The tornado ripped off the first-floor framing and flooring and blew it off the site.
His parents, grandparents and great-grandmother were living during construction with relatives, the Weaver family, a few doors down Jefferson. The tornado badly damaged that home, but after the storm it caught fire and was destroyed.
The Weaver-High clan then moved in with other relatives, the Ledyards, on South Church Street, which was not damaged.
The Highs, Weavers and Ledyards all shared blood kinship with a famous Tupeloan, U.S. Rep. John M. Allen, best known as “Private John” and for whom the federal fish hatchery in Tupelo is named.
Allen had owned the land on Jefferson where the Weaver and High houses were built.
Allen was Jim High’s great-grandfather.
High said that when he was a young child in the 1940s, some reconstruction of houses and apartment buildings continued on Madison, Jefferson and Allen streets, all in the zone of destruction. He and friends used the scrap end-pieces of lumber as toys.
High said his parents told him the contract workers who had been building their family residence returned only two days after the tornado and started over from the ground up.
“I think people today do not understand that Tupelo was a small town in 1936, and a tornado of this magnitude was almost unbelievable. I believe 233 were killed, and that was a lot of people from a small community,” High said.

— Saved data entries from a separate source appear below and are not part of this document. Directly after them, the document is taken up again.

-- pv_equiv track=rewrite | github.com/MrBrantCode/unitest_baseline | mut_generate/mist_train_cf/cf_27174/solution.py | calculate_waterway_lengths
-- ===== SOURCE A (Python) =====
-- def calculate_waterway_lengths(waterways):
--     waterway_lengths = {}
--     for name, length in waterways:
--         if name in waterway_lengths:
--             waterway_lengths[name] += length
--         else:
--             waterway_lengths[name] = length
--     return waterway_lengths
-- ===== SOURCE B (Python) =====
-- def calculate_waterway_lengths(waterways):
--     order = dict.fromkeys(name for name, _ in waterways)
--     return {name: sum(length for n, length in waterways if n == name)
--             for name in order}
-- ===== Notes on version B (the rewrite author's own statement) =====
-- stated objective: simpler
-- what changed: Replaces A's streaming dict-accumulation loop by a two-pass comprehension: dedupe the names in first-occurrence order with dict.fromkeys, then sum each name's lengths with a generator expression.
import Mathlib
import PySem

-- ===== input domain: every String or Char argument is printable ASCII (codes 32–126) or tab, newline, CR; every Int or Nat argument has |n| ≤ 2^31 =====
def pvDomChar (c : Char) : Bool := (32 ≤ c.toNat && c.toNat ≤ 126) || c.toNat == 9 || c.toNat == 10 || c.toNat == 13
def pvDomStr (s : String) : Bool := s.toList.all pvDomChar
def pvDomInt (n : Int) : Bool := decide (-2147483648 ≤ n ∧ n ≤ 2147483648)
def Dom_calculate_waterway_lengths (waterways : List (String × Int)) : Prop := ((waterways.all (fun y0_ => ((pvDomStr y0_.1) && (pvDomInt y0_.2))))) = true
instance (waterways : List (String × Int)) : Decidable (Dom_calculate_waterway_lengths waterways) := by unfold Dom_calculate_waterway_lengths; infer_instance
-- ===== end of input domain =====

-- B replaces A's single streaming dict-accumulation pass by a simpler two-pass
-- comprehension (dedupe names in first-occurrence order, then sum each name's lengths).

-- ===== PORT A =====
def calculate_waterway_lengths (waterways : List (String × Int)) : List (String × Int) :=
  (waterways.foldl
    (fun d p =>
      if d.contains p.1 then d.modify p.1 0 (· + p.2)   -- waterway_lengths[name] += length
      else d.insert p.1 p.2)                            -- waterway_lengths[name] = length
    PySem.Dict.empty).items

-- ===== PORT B =====
def calculate_waterway_lengths_alt (waterways : List (String × Int)) : List (String × Int) :=
  (PySem.List.dedup (waterways.map (·.1))).map
    (fun name => (name, ((waterways.filter (fun p => p.1 == name)).map (·.2)).sum))

-- ===== PRECONDITION & SPEC =====
def Spec_calculate_waterway_lengths (waterways : List (String × Int)) (out : List (String × Int)) : Prop := out = calculate_waterway_lengths_alt waterways
instance (waterways : List (String × Int)) (out : List (String × Int)) : Decidable (Spec_calculate_waterway_lengths waterways out) := by unfold Spec_calculate_waterway_lengths; infer_instance

-- ===== CLAIM (what is proved, stated in full; the proofs are below) =====
def Claim_equal_calculate_waterway_lengths : Prop := ∀ (waterways : List (String × Int)), Dom_calculate_waterway_lengths waterways → Spec_calculate_waterway_lengths waterways (calculate_waterway_lengths waterways)

-- ===== LEMMAS AND PROOFS =====

-- A's loop body
def pvStep (d : PySem.Dict String Int) (p : String × Int) : PySem.Dict String Int :=
  if d.contains p.1 then d.modify p.1 0 (· + p.2) else d.insert p.1 p.2

lemma keys_pvStep (d : PySem.Dict String Int) (p : String × Int) :
    (pvStep d p).keys = PySem.Set.add d.keys p.1 := by
  unfold pvStep
  by_cases h : d.contains p.1 = true
  · rw [if_pos h, PySem.Dict.keys_modify, PySem.Dict.keys_insert_of_contains _ _ h]
    have hm : p.1 ∈ d.keys := by
      rw [PySem.Dict.contains_eq_decide_mem_keys] at h; simpa using h
    simp [PySem.Set.add, PySem.Set.contains, hm]
  · have h' : d.contains p.1 = false := by simpa using h
    rw [if_neg (by simp [h']), PySem.Dict.keys_insert_of_not_contains _ _ h']
    have hm : p.1 ∉ d.keys := by
      rw [PySem.Dict.contains_eq_decide_mem_keys] at h'; simpa using h'
    simp [PySem.Set.add, PySem.Set.contains, hm]

lemma keys_foldl_pvStep (ws : List (String × Int)) :
    ∀ d : PySem.Dict String Int,
      (ws.foldl pvStep d).keys = PySem.Set.update d.keys (ws.map (·.1)) := by
  induction ws with
  | nil => intro d; simp [PySem.Set.update]
  | cons p t ih =>
    intro d
    simp only [List.foldl_cons, List.map_cons, ih, keys_pvStep, PySem.Set.update]

lemma nodup_keys_foldl_pvStep (ws : List (String × Int)) :
    ∀ d : PySem.Dict String Int, d.keys.Nodup → (ws.foldl pvStep d).keys.Nodup := by
  induction ws with
  | nil => intro d h; simpa using h
  | cons p t ih =>
    intro d h
    apply ih
    rw [keys_pvStep]
    by_cases hm : p.1 ∈ d.keys
    · simpa [PySem.Set.add, PySem.Set.contains, hm] using h
    · simp only [PySem.Set.add, PySem.Set.contains]
      rw [if_neg (by simpa using hm)]
      refine List.Nodup.append h (List.nodup_singleton _) ?_
      simpa [List.disjoint_singleton] using hm

lemma getD_foldl_pvStep (ws : List (String × Int)) :
    ∀ (d : PySem.Dict String Int) (k : String),
      (ws.foldl pvStep d).getD k 0 =
        d.getD k 0 + ((ws.filter (fun p => p.1 == k)).map (·.2)).sum := by
  induction ws with
  | nil => intro d k; simp
  | cons p t ih =>
    intro d k
    simp only [List.foldl_cons, ih]
    have hstep : (pvStep d p).getD k 0 = d.getD k 0 + (if p.1 = k then p.2 else 0) := by
      unfold pvStep
      by_cases hc : d.contains p.1 = true
      · rw [if_pos hc, PySem.Dict.getD_modify]
        by_cases hk : k = p.1
        · simp [hk]
        · rw [if_neg hk, if_neg (fun h => hk h.symm)]; omega
      · have h' : d.contains p.1 = false := by simpa using hc
        rw [if_neg (by simp [h']), PySem.Dict.getD_insert]
        by_cases hk : k = p.1
        · subst hk; simp [PySem.Dict.getD_of_not_contains _ _ h']
        · rw [if_neg hk, if_neg (fun h => hk h.symm)]; omega
    by_cases hk : p.1 = k
    · simp [hstep, hk]; ring
    · simp [hstep, hk]

theorem calculate_waterway_lengths_eq (ws : List (String × Int)) :
    calculate_waterway_lengths ws = calculate_waterway_lengths_alt ws := by
  unfold calculate_waterway_lengths calculate_waterway_lengths_alt
  have hfold : ws.foldl
      (fun d p => if d.contains p.1 then d.modify p.1 0 (· + p.2) else d.insert p.1 p.2)
      PySem.Dict.empty = ws.foldl pvStep PySem.Dict.empty := rfl
  rw [hfold]
  have hnd : (ws.foldl pvStep PySem.Dict.empty).keys.Nodup :=
    nodup_keys_foldl_pvStep ws _ (by simp)
  rw [PySem.Dict.items_eq_map_keys _ hnd (0 : Int)]
  rw [keys_foldl_pvStep]
  have hkeys : PySem.Set.update (PySem.Dict.empty : PySem.Dict String Int).keys (ws.map (·.1))
      = PySem.List.dedup (ws.map (·.1)) := by
    simp [PySem.Set.update_nil_left]
  rw [hkeys]
  apply List.map_congr_left
  intro name _
  rw [getD_foldl_pvStep]
  simp

-- ===== VERDICT (by name: the statement is the Claim_ definition above) =====
theorem calculate_waterway_lengths_spec : Claim_equal_calculate_waterway_lengths := by
  intro ws _
  exact calculate_waterway_lengths_eq ws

Vaughn Grisham, whose long-term studies of Tupelo’s history, economic profile and community life have become authoritative, said the tornado provided both a challenge and opportunity for leadership.
Grisham, a retired professor of sociology at the University of Mississippi and active consultant, said Tupelo Journal owner and executive editor George McLean used his newspaper – now the Daily Journal – to focus, stimulate and rally organized response and redirection of the city’s resources and goals.
“It is certainly partially true that the ‘Tupelo Spirit’ drove the recovery, but McLean and others used the opportunity as a leverage point to mobilize the community,” Grisham said.
Grisham said Tupelo retained significant momentum from having become TVA’s first city in 1934 and used to advantage a huge outpouring of assistance from the National Guard and private relief.
“The town depended very heavily on outside help,” Grisham said, noting that U.S. Rep. John Rankin, D-Tupelo, still close to the Franklin Roosevelt administration at the time, used his influence to aid recovery.
High, a longtime Tupelo business owner and civic leader until semi-retirement, said that after the tornado the community made up its mind to rebuild stronger and become more progressive.
“World War II started only five years later,” he said, “and I think that set aside many lingering worries about the tornado, and then after the war, we started the growth that continues.”